WORK INSTRUCTIONS: Copy exactly the lines of the records below, and only those lines, beginning with the line that contains "(line + '.')[:-1]" and ending with the line that contains "-- stated objective: alternative".
+++ AVAILABLE DATA
-- pv_equiv track=rewrite | github.com/MDQUE/Project | Gui.py | clear_for_comments
-- ===== SOURCE A (Python) =====
-- def clear_for_comments(stringie):
-- 		clean_string = ''
-- 		unprocessed_string = stringie
-- 		while(1):
-- 				if unprocessed_string.find('(') != -1:
-- 						i = unprocessed_string.find('(')
-- 						x = unprocessed_string.find(')', i)
-- 						if unprocessed_string.find('\n', i, x) != -1:
-- 								clean_string += unprocessed_string[0:i]+'\n'
-- 								unprocessed_string = unprocessed_string[x+1:]
-- 						else:
-- 								clean_string += unprocessed_string[0:i]
-- 								unprocessed_string = unprocessed_string[x+1:]
-- 				else:
-- 						clean_string += unprocessed_string
-- 						break
-- 		retext = ''
-- 		for line in clean_string.splitlines():
-- 				freeline = (line + '.')[:-1]
-- 				freeline.strip(' \r')
-- 				try:
-- 						if freeline[0] == '\n':
-- 								continue
-- 						else:
-- 								retext += line + '\n'
-- 				except:
-- 						continue
-- 		clean_string = retext
-- 		return clean_string
-- ===== SOURCE B (Python) =====
-- def clear_for_comments(stringie):
--     # One linear scan: copy characters outside parenthesized spans; a span runs
--     # from a '(' to the first following ')' and is replaced by '\n' iff it
--     # contains a newline. Then drop empty lines in one pass.
--     out = []
--     in_comment = False
--     saw_nl = False
--     for ch in stringie:
--         if in_comment:
--             if ch == ')':
--                 in_comment = False
--                 if saw_nl:
--                     out.append('\n')
--             elif ch == '\n':
--                 saw_nl = True
--         else:
--             if ch == '(':
--                 in_comment = True
--                 saw_nl = False
--             else:
--                 out.append(ch)
--     clean = ''.join(out)
--     return ''.join(line + '\n' for line in clean.splitlines() if line)
-- ===== Notes on version B (the rewrite author's own statement) =====
-- stated objective: alternative
-- what changed: A repeatedly re-scans the remaining string with find() and rebuilds it by slicing, once per parenthesized span (quadratic in the number of spans); B makes one linear pass with an in-comment flag collecting kept characters, then drops empty lines in one pass.
-- outside the precondition, e.g. on clear_for_comments('('): A does not finish within the time limit, B returns ''
import Mathlib
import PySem

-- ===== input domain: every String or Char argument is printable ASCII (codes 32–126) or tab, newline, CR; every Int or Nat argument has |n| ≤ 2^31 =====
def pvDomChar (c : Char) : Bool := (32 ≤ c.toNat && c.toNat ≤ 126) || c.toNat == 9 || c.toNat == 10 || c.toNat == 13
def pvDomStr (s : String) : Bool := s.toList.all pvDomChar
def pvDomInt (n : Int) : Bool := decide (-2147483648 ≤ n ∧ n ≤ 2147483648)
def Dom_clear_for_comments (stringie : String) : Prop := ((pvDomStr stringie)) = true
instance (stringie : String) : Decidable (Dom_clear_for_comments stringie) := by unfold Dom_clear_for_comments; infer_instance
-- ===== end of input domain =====

-- B replaces A's repeated find/slice passes (one per parenthesized span) by a
-- single linear scan with an in-comment flag, plus a one-pass empty-line filter.

-- ===== PORT A =====
-- A's 'while(1)' loop; 'fuel' only makes the recursion total (it strictly
-- exceeds the iteration count on every input satisfying Pre_).
def pvALoop (fuel : Nat) (clean unproc : List Char) : List Char :=
  match fuel with
  | 0 => clean ++ unproc
  | fuel + 1 =>
    if PySem.Chars.find unproc ['('] ≠ -1 then
      let i := PySem.Chars.find unproc ['(']
      let x := PySem.Chars.findFrom unproc [')'] i
      if PySem.Chars.findFrom unproc ['\n'] i (some x) ≠ -1 then
        pvALoop fuel (clean ++ PySem.List.slice unproc (some 0) (some i) ++ ['\n'])
          (PySem.List.slice unproc (some (x + 1)) none)
      else
        pvALoop fuel (clean ++ PySem.List.slice unproc (some 0) (some i))
          (PySem.List.slice unproc (some (x + 1)) none)
    else clean ++ unproc

-- A's second loop over clean_string.splitlines()
def pvAPhase2 (lines : List (List Char)) : List Char :=
  lines.foldl (fun retext line =>
    let freeline := PySem.List.slice (line ++ ['.']) none (some (-1))
    let _ := PySem.Chars.stripChars freeline [' ', '\r']   -- computed and discarded by A
    match PySem.List.pyGet? freeline 0 with
    | none => retext                                        -- IndexError → except: continue
    | some c => if c = '\n' then retext else retext ++ line ++ ['\n']) []

def clear_for_comments (stringie : String) : String :=
  String.ofList (pvAPhase2 (PySem.Chars.splitlines (pvALoop (stringie.toList.length + 1) [] stringie.toList)))

-- ===== PORT B =====
def pvBStep (st : List Char × Bool × Bool) (ch : Char) : List Char × Bool × Bool :=
  if st.2.1 then
    if ch = ')' then (if st.2.2 then st.1 ++ ['\n'] else st.1, false, st.2.2)
    else if ch = '\n' then (st.1, true, true)
    else st
  else
    if ch = '(' then (st.1, true, false)
    else (st.1 ++ [ch], false, st.2.2)

def clear_for_comments_alt (stringie : String) : String :=
  let clean := (stringie.toList.foldl pvBStep ([], false, false)).1
  String.ofList (((PySem.Chars.splitlines clean).filter (fun l => !l.isEmpty)).flatMap (fun l => l ++ ['\n']))

-- ===== PRECONDITION & SPEC =====
-- Pre_ excludes exactly the inputs containing a '(' with no ')' after it:
-- there A's while-loop never terminates (unprocessed_string[x+1:] with x = -1
-- is the whole string again), so A returns on no such input.
def Pre_clear_for_comments (stringie : String) : Prop :=
  ∀ i, i < stringie.toList.length → stringie.toList[i]? = some '(' →
    ∃ j, j < stringie.toList.length ∧ i < j ∧ stringie.toList[j]? = some ')'
instance (stringie : String) : Decidable (Pre_clear_for_comments stringie) := by
  unfold Pre_clear_for_comments; infer_instance

def pvWitness_clear_for_comments : String := "a(b)c\n\nd"

def Spec_clear_for_comments (stringie : String) (out : String) : Prop := out = clear_for_comments_alt stringie
instance (stringie : String) (out : String) : Decidable (Spec_clear_for_comments stringie out) := by unfold Spec_clear_for_comments; infer_instance

-- ===== CLAIM (what is proved, stated in full; the proofs are below) =====
def Claim_equal_clear_for_comments : Prop := ∀ (stringie : String), Dom_clear_for_comments stringie → Pre_clear_for_comments stringie → Spec_clear_for_comments stringie (clear_for_comments stringie)

-- ===== LEMMAS AND PROOFS =====

-- Pre_, on a plain list
def pvP (cs : List Char) : Prop :=
  ∀ i, i < cs.length → cs[i]? = some '(' → ∃ j, j < cs.length ∧ i < j ∧ cs[j]? = some ')'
++++++
REPLY:
-- 				freeline = (line + '.')[:-1]
-- 				freeline.strip(' \r')
-- 				try:
-- 						if freeline[0] == '\n':
-- 								continue
-- 						else:
-- 								retext += line + '\n'
-- 				except:
-- 						continue
-- 		clean_string = retext
-- 		return clean_string
-- ===== SOURCE B (Python) =====
-- def clear_for_comments(stringie):
--     # One linear scan: copy characters outside parenthesized spans; a span runs
--     # from a '(' to the first following ')' and is replaced by '\n' iff it
--     # contains a newline. Then drop empty lines in one pass.
--     out = []
--     in_comment = False
--     saw_nl = False
--     for ch in stringie:
--         if in_comment:
--             if ch == ')':
--                 in_comment = False
--                 if saw_nl:
--                     out.append('\n')
--             elif ch == '\n':
--                 saw_nl = True
--         else:
--             if ch == '(':
--                 in_comment = True
--                 saw_nl = False
--             else:
--                 out.append(ch)
--     clean = ''.join(out)
--     return ''.join(line + '\n' for line in clean.splitlines() if line)
-- ===== Notes on version B (the rewrite author's own statement) =====
-- stated objective: alternative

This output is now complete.